-- pv_equiv track=rewrite | github.com/Xenokrat/algo_ex_28 | odometer.py | odometer
-- ===== SOURCE A (Python) =====
-- def odometer(oksana: list[int]) -> int:
--     distance = 0
--     time_start = 0
--     points = len(oksana) - 1
--
--     for i in range(0, points, 2):
--         time_delta = oksana[i + 1] - time_start
--         time_start = oksana[i + 1]
--         distance += oksana[i] * time_delta
--
--     return distance
-- ===== SOURCE B (Python) =====
-- def odometer(oksana: list[int]) -> int:
--     speeds = oksana[0::2]
--     times = oksana[1::2]
--     pts = [0] + times
--     deltas = [b - a for a, b in zip(pts, times)]
--     return sum(s * d for s, d in zip(speeds, deltas))
-- ===== Notes on version B (the rewrite author's own statement) =====
-- stated objective: alternative
-- what changed: Replaces the fused index loop with running time_start state by un-interleaving the input into speed/time slices, building an explicit delta table by zipping the time sequence with itself shifted by one, and reducing with a zip dot-product.
import Mathlib
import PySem

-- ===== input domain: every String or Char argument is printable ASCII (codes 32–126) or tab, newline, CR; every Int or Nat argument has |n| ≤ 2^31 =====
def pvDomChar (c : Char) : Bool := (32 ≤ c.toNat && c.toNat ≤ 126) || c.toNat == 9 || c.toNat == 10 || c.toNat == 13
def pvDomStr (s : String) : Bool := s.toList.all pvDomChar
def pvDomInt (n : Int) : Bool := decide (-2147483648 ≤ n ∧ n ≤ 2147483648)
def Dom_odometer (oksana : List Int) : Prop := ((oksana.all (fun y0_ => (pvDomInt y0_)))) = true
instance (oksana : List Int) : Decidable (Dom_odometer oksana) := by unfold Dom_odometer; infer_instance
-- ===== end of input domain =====

-- B replaces A's fused accumulator loop by slice/zip phases (a delta table, then a zip dot product); same value, alternative decomposition.

-- ===== PORT A =====
-- literal port: 'for i in range(0, len(oksana)-1, 2)' threading (distance, time_start);
-- the loop indices i, i+1 are always in range, so pyGetD's default is never consulted.
def odometer (oksana : List Int) : Int :=
  let points : Int := (oksana.length : Int) - 1
  ((PySem.List.pyRange 0 points 2).foldl
    (fun st i =>
      let timeDelta := PySem.List.pyGetD oksana (i + 1) 0 - st.2
      (st.1 + PySem.List.pyGetD oksana i 0 * timeDelta, PySem.List.pyGetD oksana (i + 1) 0))
    ((0 : Int), (0 : Int))).1

-- ===== PORT B =====
-- literal port of Source B; oksana[0::2] / oksana[1::2] are slice? with step 2 (never none there, hence .getD []).
def odometer_alt (oksana : List Int) : Int :=
  let speeds := (PySem.List.slice? oksana (some 0) none 2).getD []
  let times := (PySem.List.slice? oksana (some 1) none 2).getD []
  let pts := (0 : Int) :: times
  let deltas := (pts.zip times).map (fun p => p.2 - p.1)
  ((speeds.zip deltas).map (fun p => p.1 * p.2)).sum

-- ===== PRECONDITION & SPEC =====
def Spec_odometer (oksana : List Int) (out : Int) : Prop := out = odometer_alt oksana
instance (oksana : List Int) (out : Int) : Decidable (Spec_odometer oksana out) := by unfold Spec_odometer; infer_instance

-- ===== CLAIM (what is proved, stated in full; the proofs are below) =====
def Claim_equal_odometer : Prop := ∀ (oksana : List Int), Dom_odometer oksana → Spec_odometer oksana (odometer oksana)

-- ===== LEMMAS AND PROOFS =====

-- time_start before the k-th pair is processed, and the k-th pair's contribution
def pvT (xs : List Int) (k : Nat) : Int :=
  if k = 0 then 0 else PySem.List.pyGetD xs (2 * (k : Int) - 1) 0

def pvE (xs : List Int) (k : Nat) : Int :=
  PySem.List.pyGetD xs (2 * (k : Int)) 0 * (PySem.List.pyGetD xs (2 * (k : Int) + 1) 0 - pvT xs k)

lemma foldA (xs : List Int) (K : Nat) (d : Int) :
    ((List.range K).map (fun k : Nat => (0 : Int) + 2 * (k : Int))).foldl
      (fun st i =>
        (st.1 + PySem.List.pyGetD xs i 0 * (PySem.List.pyGetD xs (i + 1) 0 - st.2),
         PySem.List.pyGetD xs (i + 1) 0))
      (d, 0)
    = (d + ((List.range K).map (pvE xs)).sum, pvT xs K) := by
  induction K with
  | zero => simp [pvT]
  | succ n ih =>
    rw [List.range_succ, List.map_append, List.foldl_append, ih, List.map_append, List.sum_append]
    have h1 : (0:Int) + 2 * (n:Int) = 2 * (n:Int) := by ring
    refine Prod.ext ?_ ?_
    · simp only [List.map_cons, List.map_nil, List.foldl_cons, List.foldl_nil, List.sum_cons,
        List.sum_nil, h1]
      simp [pvE]; ring
    · simp only [List.map_cons, List.map_nil, List.foldl_cons, List.foldl_nil, h1]
      show PySem.List.pyGetD xs (2 * (n:Int) + 1) 0 = pvT xs (n+1)
      rw [pvT]
      have h4 : (2:Int) * ((n:Int) + 1) - 1 = 2 * (n:Int) + 1 := by ring
      simp only [Nat.add_eq_zero_iff, one_ne_zero, and_false, if_false, Nat.cast_add,
        Nat.cast_one, h4]

lemma fmOdd (xs : List Int) (c : Nat) (hc : ∀ k, k < c → 2 * k + 1 < xs.length) :
    List.filterMap (fun x : Nat => xs[((1:Int) + 2 * (x:Int)).toNat]?) (List.range c)
      = (List.range c).map (fun k : Nat => PySem.List.pyGetD xs (2 * (k : Int) + 1) 0) := by
  have H : ∀ a ∈ List.range c,
      xs[((1:Int) + 2 * (a:Int)).toNat]? = some (PySem.List.pyGetD xs (2 * (a : Int) + 1) 0) := by
    intro a ha
    have hlt := hc a (List.mem_range.mp ha)
    have ht : ((1:Int) + 2 * (a:Int)).toNat = 2 * a + 1 := by omega
    rw [ht, List.getElem?_eq_getElem hlt]
    rw [PySem.List.pyGetD_eq_getElem xs 0 (by positivity) (by exact_mod_cast by omega)]
    have h2 : ((2:Int) * (a:Int) + 1).toNat = 2 * a + 1 := by omega
    simp [h2]
  rw [List.filterMap_congr H]
  exact congrFun List.filterMap_eq_map (List.range c)

lemma fmEven (xs : List Int) (c : Nat) (hc : ∀ k, k < c → 2 * k < xs.length) :
    List.filterMap (fun x : Nat => xs[((2:Int) * (x:Int)).toNat]?) (List.range c)
      = (List.range c).map (fun k : Nat => PySem.List.pyGetD xs (2 * (k : Int)) 0) := by
  have H : ∀ a ∈ List.range c,
      xs[((2:Int) * (a:Int)).toNat]? = some (PySem.List.pyGetD xs (2 * (a : Int)) 0) := by
    intro a ha
    have hlt := hc a (List.mem_range.mp ha)
    have ht : ((2:Int) * (a:Int)).toNat = 2 * a := by omega
    rw [ht, List.getElem?_eq_getElem hlt]
    rw [PySem.List.pyGetD_eq_getElem xs 0 (by positivity) (by exact_mod_cast by omega)]
    have h2 : ((2:Int) * (a:Int)).toNat = 2 * a := by omega
    simp [h2]
  rw [List.filterMap_congr H]
  exact congrFun List.filterMap_eq_map (List.range c)

lemma odds_eq (xs : List Int) :
    (PySem.List.slice? xs (some 1) none 2).getD []
      = (List.range (xs.length / 2)).map (fun k : Nat => PySem.List.pyGetD xs (2 * (k : Int) + 1) 0) := by
  simp only [PySem.List.slice?, PySem.List.sliceIndices]
  norm_num
  by_cases h0 : xs.length = 0
  · simp [List.length_eq_zero_iff.mp h0]
  · have hm : min (1:Int) (xs.length:Int) = 1 := by omega
    rw [hm]
    by_cases h1 : 1 < xs.length
    · rw [if_pos (by exact_mod_cast h1)]
      have hcount : (((xs.length:Int) - 1 + 2 - 1) / 2).toNat = xs.length / 2 := by omega
      rw [hcount]
      exact fmOdd xs _ (fun k hk => by omega)
    · have hl : xs.length = 1 := by omega
      rw [if_neg (by exact_mod_cast h1)]
      simp [hl]

lemma evens_eq (xs : List Int) :
    (PySem.List.slice? xs (some 0) none 2).getD []
      = (List.range ((xs.length + 1) / 2)).map (fun k : Nat => PySem.List.pyGetD xs (2 * (k : Int)) 0) := by
  simp only [PySem.List.slice?, PySem.List.sliceIndices]
  norm_num
  by_cases h0 : xs.length = 0
  · simp [List.length_eq_zero_iff.mp h0]
  · rw [if_pos (Nat.pos_of_ne_zero h0)]
    have hcount : (((xs.length:Int) + 2 - 1) / 2).toNat = (xs.length + 1) / 2 := by omega
    rw [hcount]
    exact fmEven xs _ (fun k hk => by omega)

lemma zipMapRange {α β : Type} (f : Nat → α) (h : Nat → β) (K K' : Nat) (hK : K ≤ K') :
    (((List.range K').map f).zip ((List.range K).map h))
      = (List.range K).map (fun k => (f k, h k)) := by
  apply List.ext_getElem
  · simp [Nat.min_eq_right hK]
  · intro i h1 h2
    simp [List.getElem_zip]

lemma consZipSelf (f : Nat → Int) (K : Nat) :
    (((0 : Int) :: (List.range K).map f).zip ((List.range K).map f))
      = (List.range K).map (fun k => ((if k = 0 then (0 : Int) else f (k - 1)), f k)) := by
  apply List.ext_getElem
  · simp
  · intro i h1 h2
    simp [List.getElem_zip]
    cases i with
    | zero => simp
    | succ j => simp

lemma A_eq (xs : List Int) :
    odometer xs = ((List.range (xs.length / 2)).map (pvE xs)).sum := by
  show ((PySem.List.pyRange 0 ((xs.length : Int) - 1) 2).foldl
      (fun st i =>
        (st.1 + PySem.List.pyGetD xs i 0 * (PySem.List.pyGetD xs (i + 1) 0 - st.2),
         PySem.List.pyGetD xs (i + 1) 0))
      ((0 : Int), (0 : Int))).1 = _
  rw [PySem.List.pyRange_of_pos 0 ((xs.length : Int) - 1) (by norm_num)]
  have hA : (if (0:Int) < (xs.length:Int) - 1
      then (((xs.length:Int) - 1 - 0 + 2 - 1) / 2).toNat else 0) = xs.length / 2 := by
    split_ifs <;> omega
  rw [hA, foldA xs (xs.length / 2) 0]
  simp

lemma B_eq (xs : List Int) :
    odometer_alt xs = ((List.range (xs.length / 2)).map (pvE xs)).sum := by
  show (((PySem.List.slice? xs (some 0) none 2).getD []).zip
      ((((0 : Int) :: (PySem.List.slice? xs (some 1) none 2).getD []).zip
          ((PySem.List.slice? xs (some 1) none 2).getD [])).map (fun p => p.2 - p.1))
      |>.map (fun p => p.1 * p.2)).sum = _
  rw [evens_eq, odds_eq, consZipSelf, List.map_map,
    zipMapRange (fun k : Nat => PySem.List.pyGetD xs (2 * (k : Int)) 0)
      (fun k : Nat => ((fun p : Int × Int => p.2 - p.1) ∘
        (fun k : Nat => ((if k = 0 then (0 : Int) else PySem.List.pyGetD xs (2 * ((k - 1 : Nat) : Int) + 1) 0),
          PySem.List.pyGetD xs (2 * (k : Int) + 1) 0))) k)
      (xs.length / 2) ((xs.length + 1) / 2) (by omega),
    List.map_map]
  apply congrArg
  apply List.map_congr_left
  intro k _
  show PySem.List.pyGetD xs (2 * (k : Int)) 0 *
      (PySem.List.pyGetD xs (2 * (k : Int) + 1) 0 -
        (if k = 0 then (0 : Int) else PySem.List.pyGetD xs (2 * ((k - 1 : Nat) : Int) + 1) 0))
    = pvE xs k
  rw [pvE, pvT]
  cases k with
  | zero => simp
  | succ j =>
    have h5 : (2:Int) * (((j + 1 - 1 : Nat)) : Int) + 1 = 2 * (((j + 1 : Nat)) : Int) - 1 := by
      push_cast; ring
    simp only [Nat.add_eq_zero_iff, one_ne_zero, and_false, if_false, h5]

-- ===== VERDICT (by name: the statement is the Claim_ definition above) =====
theorem odometer_spec : Claim_equal_odometer := by
  intro xs _
  unfold Spec_odometer
  rw [A_eq, B_eq]
-- pv_equiv track=rewrite | github.com/ananta888/ananta | agent/runtime_policy.py | normalize_task_kind
-- ===== SOURCE A (Python) =====
-- TASK_KINDS = {"coding", "analysis", "doc", "ops", "research"}
--
-- def normalize_task_kind(task_kind: str | None, prompt: str) -> str:
--     if task_kind:
--         val = str(task_kind).strip().lower()
--         if val in TASK_KINDS:
--             return val
--     text = (prompt or "").lower()
--     if any(k in text for k in ("refactor", "implement", "fix", "code", "test", "bug")):
--         return "coding"
--     if any(k in text for k in ("deploy", "docker", "restart", "kubernetes", "ops", "infrastructure")):
--         return "ops"
--     if any(k in text for k in ("readme", "documentation", "docs", "explain")):
--         return "doc"
--     if any(k in text for k in ("research", "investigate", "compare", "sources", "report", "analyze market")):
--         return "research"
--     return "analysis"
-- ===== SOURCE B (Python) =====
-- TASK_KINDS = {"coding", "analysis", "doc", "ops", "research"}
--
-- _LABELS = ["coding", "ops", "doc", "research", "analysis"]
--
-- _KEYWORD_PRIORITY = {
--     "refactor": 0, "implement": 0, "fix": 0, "code": 0, "test": 0, "bug": 0,
--     "deploy": 1, "docker": 1, "restart": 1, "kubernetes": 1, "ops": 1,
--     "infrastructure": 1,
--     "readme": 2, "documentation": 2, "docs": 2, "explain": 2,
--     "research": 3, "investigate": 3, "compare": 3, "sources": 3, "report": 3,
--     "analyze market": 3,
-- }
--
--
-- def normalize_task_kind(task_kind, prompt):
--     if task_kind:
--         val = str(task_kind).strip().lower()
--         if val in TASK_KINDS:
--             return val
--     text = (prompt or "").lower()
--     best = len(_LABELS) - 1
--     for kw, prio in _KEYWORD_PRIORITY.items():
--         if prio < best and kw in text:
--             best = prio
--     return _LABELS[best]
-- ===== Notes on version B (the rewrite author's own statement) =====
-- stated objective: alternative
-- what changed: The four ordered short-circuit any() branches are replaced by one flat keyword-to-priority dict scanned in a single pass that keeps the minimum matched priority, then indexes a label table; correct because A's answer is exactly the label of the smallest-priority group with a matching keyword.
import Mathlib
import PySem

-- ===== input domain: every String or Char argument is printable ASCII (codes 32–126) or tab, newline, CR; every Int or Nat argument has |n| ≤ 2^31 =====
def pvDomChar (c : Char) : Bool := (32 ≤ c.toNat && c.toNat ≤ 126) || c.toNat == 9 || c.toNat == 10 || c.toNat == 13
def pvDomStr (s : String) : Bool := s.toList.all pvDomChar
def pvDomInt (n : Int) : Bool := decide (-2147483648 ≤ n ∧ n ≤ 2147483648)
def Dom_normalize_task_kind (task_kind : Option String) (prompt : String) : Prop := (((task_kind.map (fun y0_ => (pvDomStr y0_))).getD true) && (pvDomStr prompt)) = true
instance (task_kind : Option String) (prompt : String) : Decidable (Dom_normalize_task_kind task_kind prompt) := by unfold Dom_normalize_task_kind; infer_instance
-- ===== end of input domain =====

-- B replaces the four ordered short-circuit keyword branches by a flat keyword→priority dict scanned
-- in a single min-accumulator pass, then indexes a label table; same return value.
-- ===== PORT A =====
def TASK_KINDS : PySem.Set String :=
  PySem.Set.ofList ["coding", "analysis", "doc", "ops", "research"]

def normalize_task_kind (task_kind : Option String) (prompt : String) : String :=
  let rest :=
    let text := PySem.Str.lower prompt
    if ["refactor", "implement", "fix", "code", "test", "bug"].any (fun k => PySem.Str.isIn k text) then
      "coding"
    else if ["deploy", "docker", "restart", "kubernetes", "ops", "infrastructure"].any (fun k => PySem.Str.isIn k text) then
      "ops"
    else if ["readme", "documentation", "docs", "explain"].any (fun k => PySem.Str.isIn k text) then
      "doc"
    else if ["research", "investigate", "compare", "sources", "report", "analyze market"].any (fun k => PySem.Str.isIn k text) then
      "research"
    else
      "analysis"
  match task_kind with
  | some tk =>
      if tk ≠ "" then
        let val := PySem.Str.lower (PySem.Str.strip tk)
        if PySem.Set.contains TASK_KINDS val then val else rest
      else rest
  | none => rest

-- ===== PORT B =====
def LABELS : List String := ["coding", "ops", "doc", "research", "analysis"]

def KEYWORD_PRIORITY : List (String × Int) :=
  [("refactor", 0), ("implement", 0), ("fix", 0), ("code", 0), ("test", 0), ("bug", 0),
   ("deploy", 1), ("docker", 1), ("restart", 1), ("kubernetes", 1), ("ops", 1), ("infrastructure", 1),
   ("readme", 2), ("documentation", 2), ("docs", 2), ("explain", 2),
   ("research", 3), ("investigate", 3), ("compare", 3), ("sources", 3), ("report", 3), ("analyze market", 3)]

-- the loop body of B's single pass: keep the smallest priority whose keyword occurs in text
def pvStep (text : String) (acc : Int) (p : String × Int) : Int :=
  if p.2 < acc && PySem.Str.isIn p.1 text then p.2 else acc

def normalize_task_kind_alt (task_kind : Option String) (prompt : String) : String :=
  let rest :=
    let text := PySem.Str.lower prompt
    let best := KEYWORD_PRIORITY.foldl (pvStep text) ((LABELS.length : Int) - 1)
    match PySem.List.pyGet? LABELS best with
    | some s => s
    | none => ""   -- unreachable: 0 ≤ best ≤ 4 (proved below)
  match task_kind with
  | some tk =>
      if tk ≠ "" then
        let val := PySem.Str.lower (PySem.Str.strip tk)
        if PySem.Set.contains TASK_KINDS val then val else rest
      else rest
  | none => rest

-- ===== PRECONDITION & SPEC =====
def Spec_normalize_task_kind (task_kind : Option String) (prompt : String) (out : String) : Prop := out = normalize_task_kind_alt task_kind prompt
instance (task_kind : Option String) (prompt : String) (out : String) : Decidable (Spec_normalize_task_kind task_kind prompt out) := by unfold Spec_normalize_task_kind; infer_instance

-- ===== CLAIM (what is proved, stated in full; the proofs are below) =====
def Claim_equal_normalize_task_kind : Prop := ∀ (task_kind : Option String) (prompt : String), Dom_normalize_task_kind task_kind prompt → Spec_normalize_task_kind task_kind prompt (normalize_task_kind task_kind prompt)

-- ===== LEMMAS AND PROOFS =====

-- folding one keyword group (constant priority i) starting from acc
theorem fold_group (text : String) (ks : List String) (i acc : Int) :
    (ks.map (fun k => (k, i))).foldl (pvStep text) acc
      = if i < acc ∧ ks.any (fun k => PySem.Str.isIn k text) then i else acc := by
  induction ks generalizing acc with
  | nil => simp
  | cons k ks ih =>
    rw [List.map_cons, List.foldl_cons, ih]
    simp only [pvStep, List.any_cons, PySem.Str.isIn_eq, Bool.or_eq_true, List.any_eq_true]
    cases hk : PySem.Chars.isIn k.toList text.toList <;>
      by_cases hlt : i < acc <;>
      by_cases ha : ∃ x ∈ ks, PySem.Chars.isIn x.toList text.toList = true <;>
      simp [hk, hlt, ha]

theorem kp_split :
    KEYWORD_PRIORITY
      = (["refactor", "implement", "fix", "code", "test", "bug"].map (fun k => (k, (0 : Int))))
        ++ (["deploy", "docker", "restart", "kubernetes", "ops", "infrastructure"].map (fun k => (k, (1 : Int))))
        ++ (["readme", "documentation", "docs", "explain"].map (fun k => (k, (2 : Int))))
        ++ (["research", "investigate", "compare", "sources", "report", "analyze market"].map (fun k => (k, (3 : Int)))) := by
  rfl

theorem normalize_task_kind_spec : Claim_equal_normalize_task_kind := by
  intro task_kind prompt _
  unfold Spec_normalize_task_kind normalize_task_kind normalize_task_kind_alt
  have hrest :
      (let text := PySem.Str.lower prompt
       let best := KEYWORD_PRIORITY.foldl (pvStep text) ((LABELS.length : Int) - 1)
       match PySem.List.pyGet? LABELS best with
       | some s => s
       | none => "")
      = (let text := PySem.Str.lower prompt
         if ["refactor", "implement", "fix", "code", "test", "bug"].any (fun k => PySem.Str.isIn k text) then
           "coding"
         else if ["deploy", "docker", "restart", "kubernetes", "ops", "infrastructure"].any (fun k => PySem.Str.isIn k text) then
           "ops"
         else if ["readme", "documentation", "docs", "explain"].any (fun k => PySem.Str.isIn k text) then
           "doc"
         else if ["research", "investigate", "compare", "sources", "report", "analyze market"].any (fun k => PySem.Str.isIn k text) then
           "research"
         else
           "analysis") := by
    set text := PySem.Str.lower prompt with htext
    rw [kp_split]
    simp only [List.foldl_append, fold_group]
    generalize (["refactor", "implement", "fix", "code", "test", "bug"].any (fun k => PySem.Str.isIn k text)) = a0
    generalize (["deploy", "docker", "restart", "kubernetes", "ops", "infrastructure"].any (fun k => PySem.Str.isIn k text)) = a1
    generalize (["readme", "documentation", "docs", "explain"].any (fun k => PySem.Str.isIn k text)) = a2
    generalize (["research", "investigate", "compare", "sources", "report", "analyze market"].any (fun k => PySem.Str.isIn k text)) = a3
    cases a0 <;> cases a1 <;> cases a2 <;> cases a3 <;> decide
  rw [← hrest]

+++++

Word for word, restate the lines of the listing above starting at the line with "List.foldl_cons, List.foldl_nil, h1]" and ending at the line with "have h4 : (2:Int)", and nothing outside them.

# Output for this exercise
    · simp only [List.map_cons, List.map_nil, List.foldl_cons, List.foldl_nil, h1]
      show PySem.List.pyGetD xs (2 * (n:Int) + 1) 0 = pvT xs (n+1)
      rw [pvT]
      have h4 : (2:Int) * ((n:Int) + 1) - 1 = 2 * (n:Int) + 1 := by ring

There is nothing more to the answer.